Voren membuka mulutnya lalu meminum obat yang sudah larut dengan air. Velan melakukan hal yang sama hingga semua obat sudah selesai diminum Voren.
"Istriku, aku lapar," kata Voren dengan suaranya yang lemah.
"Minta Pak Doni memesan makanan untukmu!" sahut Velan dengan ketusnya.
"Doni saja tidak bisa datang, bagaimana dia bisa membawakan makanan untukku?" keluh Voren.
"Kau kan bisa pesan secara daring! Ke mana sih otakmu itu?!" kata Velan masih dengan ketus.
Voren menggeleng lagi, ia tentu tidak bisa sembarangan memakan apa pun tanpa ada pengawasan dari Doni.
"Apa kau tidak takut, jika aku memasak makanan, aku akan menaburkan racun yang bisa membunuhmu?" tanya Velan.
"Tidak masalah, yang penting aku mati dalam keadaan kenyang," sahut Voren.
Velan mendengus kesal, ia segera keluar dari kamar meninggalkan Voren yang masih terbaring lemah.
...~...
Velan menuju ke dapur dan mulai memasak sesuatu yang bisa dimakannya.
"Aku memasak untuk diriku sendiri! Terserah dia mau makan atau tidak! Aku tidak peduli," kata Velan.
...~...
Voren masih terbaring begitu lemah saat melihat Velan kembali masuk ke kamarnya. Wanita itu berdiri di ambang pintu dengan tangan terlipat di depan dada sambil memasang ekspresi dingin.
"Aku sudah memasak, kalau kau mau makan, makanlah di dapur!" kata Velan masih dengan nada ketus.
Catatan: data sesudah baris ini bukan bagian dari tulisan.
-- pv_equiv track=rewrite | github.com/aaditeshwar/gdelt-wildlife | scripts/gdelt-get-full-text.py | _split_into_n_chunks
-- ===== SOURCE A (Python) =====
-- def _split_into_n_chunks(lst: list, n: int) -> list[list]:
--     """Split lst into up to n non-empty contiguous chunks (roughly equal size)."""
--     if not lst or n <= 1:
--         return [lst] if lst else []
--     k = len(lst)
--     base, rem = divmod(k, n)
--     out: list[list] = []
--     i = 0
--     for j in range(n):
--         size = base + (1 if j < rem else 0)
--         if size:
--             out.append(lst[i : i + size])
--             i += size
--     return out
-- ===== SOURCE B (Python) =====
-- def _split_into_n_chunks(lst: list, n: int) -> list[list]:
--     """Split lst into up to n non-empty contiguous chunks (roughly equal size)."""
--     if not lst or n <= 1:
--         return [lst] if lst else []
--     out: list[list] = []
--     start = 0
--     remaining = len(lst)
--     chunks_left = n
--     while remaining and chunks_left > 1:
--         size = -(-remaining // chunks_left)  # greedy: ceil of what is left per chunk still to make
--         out.append(lst[start : start + size])
--         start += size
--         remaining -= size
--         chunks_left -= 1
--     if remaining:
--         out.append(lst[start:])
--     return out
-- ===== Notes on version B (the rewrite author's own statement) =====
-- stated objective: alternative
-- what changed: Replaces A's precomputed divmod(base, rem) size schedule with a greedy while-loop that repeatedly peels a chunk of size ceil(remaining/chunks_left) from the front, recomputing the size adaptively as the list and the chunk budget shrink; the trailing remainder is appended as the last chunk.
import Mathlib
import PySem

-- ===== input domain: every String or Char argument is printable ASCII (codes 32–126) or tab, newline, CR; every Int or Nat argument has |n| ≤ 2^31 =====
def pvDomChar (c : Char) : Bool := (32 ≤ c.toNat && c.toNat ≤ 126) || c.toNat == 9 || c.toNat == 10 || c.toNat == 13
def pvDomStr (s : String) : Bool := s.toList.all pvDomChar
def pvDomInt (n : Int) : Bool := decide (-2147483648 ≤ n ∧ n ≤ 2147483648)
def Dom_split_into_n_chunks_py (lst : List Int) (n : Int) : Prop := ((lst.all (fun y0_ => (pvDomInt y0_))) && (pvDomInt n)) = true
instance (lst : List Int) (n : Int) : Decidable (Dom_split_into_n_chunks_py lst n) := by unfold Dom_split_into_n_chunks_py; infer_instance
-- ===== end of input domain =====

-- B replaces A's precomputed divmod size schedule with a greedy loop that peels ceil(remaining/chunks_left) each step (alternative decomposition, same cost).

-- ===== PORT A =====
def split_into_n_chunks_py (lst : List Int) (n : Int) : List (List Int) :=
  if lst = [] ∨ n ≤ 1 then (if lst = [] then [] else [lst])
  else
    let k : Int := lst.length
    let base := PySem.Int.floordiv k n
    let rem := PySem.Int.mod k n
    ((PySem.List.pyRange 0 n 1).foldl
      (fun (st : List (List Int) × Int) j =>
        let size := base + (if j < rem then (1:Int) else 0)
        if size ≠ 0 then
          (st.1 ++ [PySem.List.slice lst (some st.2) (some (st.2 + size))], st.2 + size)
        else st)
      ([], 0)).1

-- ===== PORT B =====
-- the while loop of Source B: state (out, start, remaining, chunks_left); terminates since chunks_left decreases
def pvGreedyLoop (lst : List Int) (out : List (List Int)) (start remaining chunks_left : Int) :
    List (List Int) :=
  if h : remaining ≠ 0 ∧ 1 < chunks_left then
    let size := -(PySem.Int.floordiv (-remaining) chunks_left)
    pvGreedyLoop lst (out ++ [PySem.List.slice lst (some start) (some (start + size))])
      (start + size) (remaining - size) (chunks_left - 1)
  else if remaining ≠ 0 then out ++ [PySem.List.slice lst (some start) none]
  else out
termination_by chunks_left.toNat
decreasing_by omega

def split_into_n_chunks_py_alt (lst : List Int) (n : Int) : List (List Int) :=
  if lst = [] ∨ n ≤ 1 then (if lst = [] then [] else [lst])
  else pvGreedyLoop lst [] 0 (lst.length : Int) n

-- ===== PRECONDITION & SPEC =====
def Spec_split_into_n_chunks_py (lst : List Int) (n : Int) (out : List (List Int)) : Prop :=
  out = split_into_n_chunks_py_alt lst n
instance (lst : List Int) (n : Int) (out : List (List Int)) :
    Decidable (Spec_split_into_n_chunks_py lst n out) := by
  unfold Spec_split_into_n_chunks_py; infer_instance

-- ===== CLAIM =====
def Claim_equal_split_into_n_chunks_py : Prop :=
  ∀ (lst : List Int) (n : Int), Dom_split_into_n_chunks_py lst n →
    Spec_split_into_n_chunks_py lst n (split_into_n_chunks_py lst n)

-- ===== LEMMAS AND PROOFS =====

-- slices of lst taken at the running offset `start`, skipping size-0 entries (A's `if size:`)
def pvChunksOf (lst : List Int) (start : Int) : List Int → List (List Int)
  | [] => []
  | s :: ss =>
    if s ≠ 0 then PySem.List.slice lst (some start) (some (start + s)) :: pvChunksOf lst (start + s) ss
    else pvChunksOf lst (start + s) ss

-- A's size schedule for (k, m): rem copies of base+1 then m-rem copies of base
def pvSched (base : Int) (r m : Nat) : List Int :=
  List.replicate r (base + 1) ++ List.replicate (m - r) base

lemma pvChunksOf_sched_zero (lst : List Int) (start : Int) (m : Nat) :
    pvChunksOf lst start (List.replicate m 0) = [] := by
  induction m generalizing start with
  | zero => simp [pvChunksOf]
  | succ m ih => simp [List.replicate_succ, pvChunksOf, ih]

-- A's foldl body, run over any explicit list of indices, appends pvChunksOf and sums the sizes
lemma pv_foldA_eq (lst : List Int) (rem base : Int) :
    ∀ (js : List Int) (out : List (List Int)) (i : Int),
    js.foldl
      (fun (st : List (List Int) × Int) j =>
        if (base + (if j < rem then (1:Int) else 0)) ≠ 0 then
          (st.1 ++ [PySem.List.slice lst (some st.2)
              (some (st.2 + (base + (if j < rem then (1:Int) else 0))))],
            st.2 + (base + (if j < rem then (1:Int) else 0)))
        else st)
      (out, i)
    = (out ++ pvChunksOf lst i (js.map (fun j => base + (if j < rem then (1:Int) else 0))),
       i + (js.map (fun j => base + (if j < rem then (1:Int) else 0))).sum)
  | [], out, i => by simp [pvChunksOf]
  | j :: js, out, i => by
    simp only [List.foldl_cons, List.map_cons, List.sum_cons]
    by_cases h : base + (if j < rem then (1:Int) else 0) ≠ 0
    · rw [if_pos h, pv_foldA_eq lst rem base js]
      simp only [pvChunksOf, if_pos h]
      rw [Prod.mk.injEq]
      exact ⟨by simp, by ring⟩
    · rw [if_neg h, pv_foldA_eq lst rem base js]
      rw [not_not] at h
      simp only [pvChunksOf]
      rw [if_neg (by simpa using h)]
      rw [Prod.mk.injEq]
      exact ⟨by rw [h]; simp, by rw [h]; ring⟩

-- the map of A's per-index size over range m is the schedule list
lemma pv_map_range_sched (base rem : Int) (m : Nat) (hr0 : 0 ≤ rem) (hrm : rem ≤ (m : Int)) :
    ((List.range m).map (fun j : Nat => base + (if (j : Int) < rem then (1:Int) else 0)))
    = pvSched base rem.toNat m := by
  induction m with
  | zero => simp [pvSched]; omega
  | succ m ih =>
    by_cases h : rem ≤ (m : Int)
    · rw [List.range_succ, List.map_append, ih h]
      have hlt : ¬ ((m : Int) < rem) := by omega
      simp only [List.map_cons, List.map_nil, if_neg hlt]
      unfold pvSched
      have h1 : m + 1 - rem.toNat = (m - rem.toNat) + 1 := by omega
      rw [h1, List.replicate_succ']
      simp
    · -- rem = m + 1 exactly? rem ≤ m+1 and rem > m so rem = m+1
      have hrm1 : rem = (m : Int) + 1 := by omega
      have : ∀ j ∈ List.range (m+1), base + (if (j : Int) < rem then (1:Int) else 0) = base + 1 := by
        intro j hj
        rw [List.mem_range] at hj
        rw [if_pos (by omega)]
      rw [List.map_congr_left this]
      unfold pvSched
      have : rem.toNat = m + 1 := by omega
      rw [this]
      simp [List.map_const']

-- the greedy loop with accumulator `out` prepends `out`
lemma pvGreedyLoop_eq_go (lst : List Int) :
    ∀ (cl : Int) (out : List (List Int)) (start remaining : Int),
    pvGreedyLoop lst out start remaining cl = out ++ pvGreedyLoop lst [] start remaining cl := by
  intro cl
  induction hcl : cl.toNat using Nat.strong_induction_on generalizing cl with
  | _ N ih =>
    intro out start remaining
    conv_lhs => rw [pvGreedyLoop]
    conv_rhs => rw [pvGreedyLoop]
    by_cases h : remaining ≠ 0 ∧ 1 < cl
    · rw [dif_pos h, dif_pos h]
      have hlt : (cl - 1).toNat < N := by omega
      rw [ih (cl-1).toNat (by omega) (cl-1) rfl, ih (cl-1).toNat (by omega) (cl-1) rfl ([] ++ _)]
      simp
    · rw [dif_neg h, dif_neg h]
      by_cases h2 : remaining ≠ 0 <;> simp [h2]

-- uniqueness of floor division with positive divisor
lemma pv_divmod_unique (a m b r : Int) (hm : 0 < m) (hr : 0 ≤ r) (hrm : r < m)
    (he : a = b * m + r) : PySem.Int.floordiv a m = b ∧ PySem.Int.mod a m = r := by
  have h1 : PySem.Int.floordiv a m = b := by
    rw [PySem.Int.floordiv_eq_iff_of_pos hm]
    constructor <;> nlinarith
  refine ⟨h1, ?_⟩
  have h2 := PySem.Int.floordiv_mul_add_mod a m
  rw [h1] at h2
  linarith

-- divmod characterisation: with 0 < m, k = base*m + rem, 0 ≤ rem < m
lemma pv_divmod_spec (k m : Int) (hm : 0 < m) :
    PySem.Int.floordiv k m * m + PySem.Int.mod k m = k ∧
    0 ≤ PySem.Int.mod k m ∧ PySem.Int.mod k m < m :=
  ⟨PySem.Int.floordiv_mul_add_mod k m,
   PySem.Int.mod_nonneg k hm, PySem.Int.mod_lt k hm⟩

-- ceiling division: -((-k) // m) = base + (1 if rem > 0 else 0)
lemma pv_ceil_eq (k m : Int) (hm : 0 < m) :
    -(PySem.Int.floordiv (-k) m)
      = PySem.Int.floordiv k m + (if 0 < PySem.Int.mod k m then 1 else 0) := by
  obtain ⟨heq, hr0, hrm⟩ := pv_divmod_spec k m hm
  rw [PySem.Int.neg_floordiv_neg_eq_iff_of_pos hm]
  split_ifs with h
  · constructor <;> nlinarith
  · constructor <;> nlinarith

-- MAIN: the greedy loop computes pvChunksOf of A's schedule (invariant: start + k = len)
lemma pv_greedy_eq_sched (lst : List Int) :
    ∀ (m : Nat) (start k : Int), 0 ≤ start → start + k = (lst.length : Int) → 0 ≤ k →
    0 < (m : Int) →
    pvGreedyLoop lst [] start k (m : Int)
      = pvChunksOf lst start
          (pvSched (PySem.Int.floordiv k m) (PySem.Int.mod k m).toNat m) := by
  intro m
  induction m with
  | zero => intro start k _ _ _ h; simp at h
  | succ m ih =>
    intro start k hst hlen hk _
    have hmc : ((m+1 : Nat) : Int) = (m : Int) + 1 := by push_cast; ring
    rw [hmc]
    have hm : (0:Int) < ((m:Int) + 1) := by positivity
    obtain ⟨heq, hr0, hrm⟩ := pv_divmod_spec k ((m:Int)+1) hm
    set base := PySem.Int.floordiv k ((m:Int)+1) with hbase
    set rem := PySem.Int.mod k ((m:Int)+1) with hrem
    rw [pvGreedyLoop]
    by_cases hk0 : k = 0
    · -- empty remainder: loop stops; schedule is all zeros (base = 0, rem = 0)
      have hb0 : base = 0 := by nlinarith
      have hr00 : rem = 0 := by nlinarith
      rw [dif_neg (by simp [hk0])]
      rw [if_neg (by simp [hk0])]
      rw [hb0, hr00]
      simp [pvSched, pvChunksOf_sched_zero]
    · by_cases hm1 : m = 0
      · -- chunks_left = 1: tail chunk lst[start:]; A's schedule is the single size k
        subst hm1
        rw [dif_neg (show ¬(k ≠ 0 ∧ 1 < ((0:Nat):Int) + 1) by norm_num)]
        rw [if_pos (by simpa using hk0)]
        have hr00 : rem = 0 := by norm_num at hrm; omega
        have hb : base = k := by norm_num at heq; omega
        rw [hb, hr00]
        simp only [Int.toNat_zero, pvSched, List.replicate_zero, List.nil_append,
          Nat.sub_zero, Nat.zero_add, List.replicate_one, pvChunksOf]
        rw [if_pos (by omega)]
        rw [PySem.List.slice_from lst hst]
        rw [PySem.List.slice_toNat lst hst (show (0:Int) ≤ start + k by omega)]
        rw [List.take_of_length_le (by simp; omega)]
      · -- chunks_left ≥ 2: peel size = ceil, recurse with m
        have hcond : k ≠ 0 ∧ 1 < ((m:Int) + 1) := ⟨hk0, by omega⟩
        rw [dif_pos hcond]
        have hceil := pv_ceil_eq k ((m:Int)+1) hm
        rw [← hbase, ← hrem] at hceil
        set size := -(PySem.Int.floordiv (-k) ((m:Int)+1)) with hsize
        have hmpos : (0:Int) < (m:Int) := by omega
        have hb0 : 0 ≤ base := by nlinarith
        have hsz0 : 0 ≤ size := by rw [hceil]; split_ifs <;> omega
        -- divmod of the new remainder k - size by m
        have hnew : PySem.Int.floordiv (k - size) m = base ∧
            PySem.Int.mod (k - size) m = (if 0 < rem then rem - 1 else 0) := by
          split_ifs with h
          · exact pv_divmod_unique (k - size) m base (rem - 1) hmpos (by omega) (by omega)
              (by rw [hceil, if_pos h]; nlinarith)
          · exact pv_divmod_unique (k - size) m base 0 hmpos le_rfl hmpos
              (by rw [hceil, if_neg h]; have hz : rem = 0 := by omega
                  nlinarith)
        have hknew : 0 ≤ k - size := by
          rw [hceil]; split_ifs with h <;> nlinarith
        have hrec := ih (start + size) (k - size) (by omega) (by omega) hknew hmpos
        rw [show ((m:Int) + 1 - 1) = (m:Int) by ring]
        rw [pvGreedyLoop_eq_go, hrec, hnew.1, hnew.2]
        -- now show cons of first slice matches pvChunksOf of the full schedule
        by_cases h : 0 < rem
        · rw [if_pos h]
          have hsz : size = base + 1 := by rw [hceil, if_pos h]
          have hrt : rem.toNat = ((rem - 1).toNat) + 1 := by omega
          simp only [pvSched, hrt, List.replicate_succ, List.cons_append, pvChunksOf]
          rw [if_pos (by omega)]
          have hsub : m + 1 - ((rem - 1).toNat + 1) = m - (rem - 1).toNat := by omega
          rw [hsub, hsz]
          simp
        · rw [if_neg h]
          have hr00 : rem = 0 := by omega
          have hsz : size = base := by rw [hceil, if_neg h]; ring
          have hbpos : 0 < base := by
            by_contra hc
            have h1 : base ≤ 0 := by omega
            have h2 : base * ((m:Int) + 1) ≤ 0 :=
              mul_nonpos_of_nonpos_of_nonneg h1 (by positivity)
            have hkpos : 0 < k := by omega
            linarith
          simp only [hr00, Int.toNat_zero, pvSched, List.replicate_zero, List.nil_append,
            Nat.sub_zero]
          rw [List.replicate_succ, pvChunksOf, if_pos (by omega), hsz]
          simp

-- ===== VERDICT =====
theorem split_into_n_chunks_py_spec : Claim_equal_split_into_n_chunks_py := by
  intro lst n _
  unfold Spec_split_into_n_chunks_py
  by_cases h : lst = [] ∨ n ≤ 1
  · simp [split_into_n_chunks_py, split_into_n_chunks_py_alt, h]
  · simp only [split_into_n_chunks_py, split_into_n_chunks_py_alt, h, if_false]
    rw [not_or] at h
    obtain ⟨hlst, hn'⟩ := h
    have hn0 : 0 < n := by omega
    have hnn : n = (n.toNat : Int) := by omega
    have hr1 : PySem.List.pyRange 0 n 1 = (List.range n.toNat).map (fun k : Nat => (k : Int)) := by
      rw [PySem.List.pyRange_one]; simp
    rw [hr1, pv_foldA_eq, List.map_map]
    simp only [Function.comp_def]
    rw [pv_map_range_sched _ _ _ (PySem.Int.mod_nonneg _ hn0)
        (by rw [← hnn]; exact le_of_lt (PySem.Int.mod_lt _ hn0))]
    rw [hnn, pv_greedy_eq_sched lst n.toNat 0 (lst.length : Int) le_rfl (by simp) (by positivity) (by omega)]
    simp only [List.nil_append, Int.toNat_natCast]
Voren kembali meringkuk sambil memeluk gulingnya dengan erat.
"Istriku, apa hanya dengan minum obat aku bisa langsung sembuh?" tanya Voren.
Velan merasa jengah melihat pria itu bertingkah sok imut.
Velan mendelik gusar, ia kembali ke dapur dan menyiapkan semangkuk sup daging, lalu membawanya ke kamar Voren. Ia meletakkan nampan itu di atas nakas lalu bergegas pergi.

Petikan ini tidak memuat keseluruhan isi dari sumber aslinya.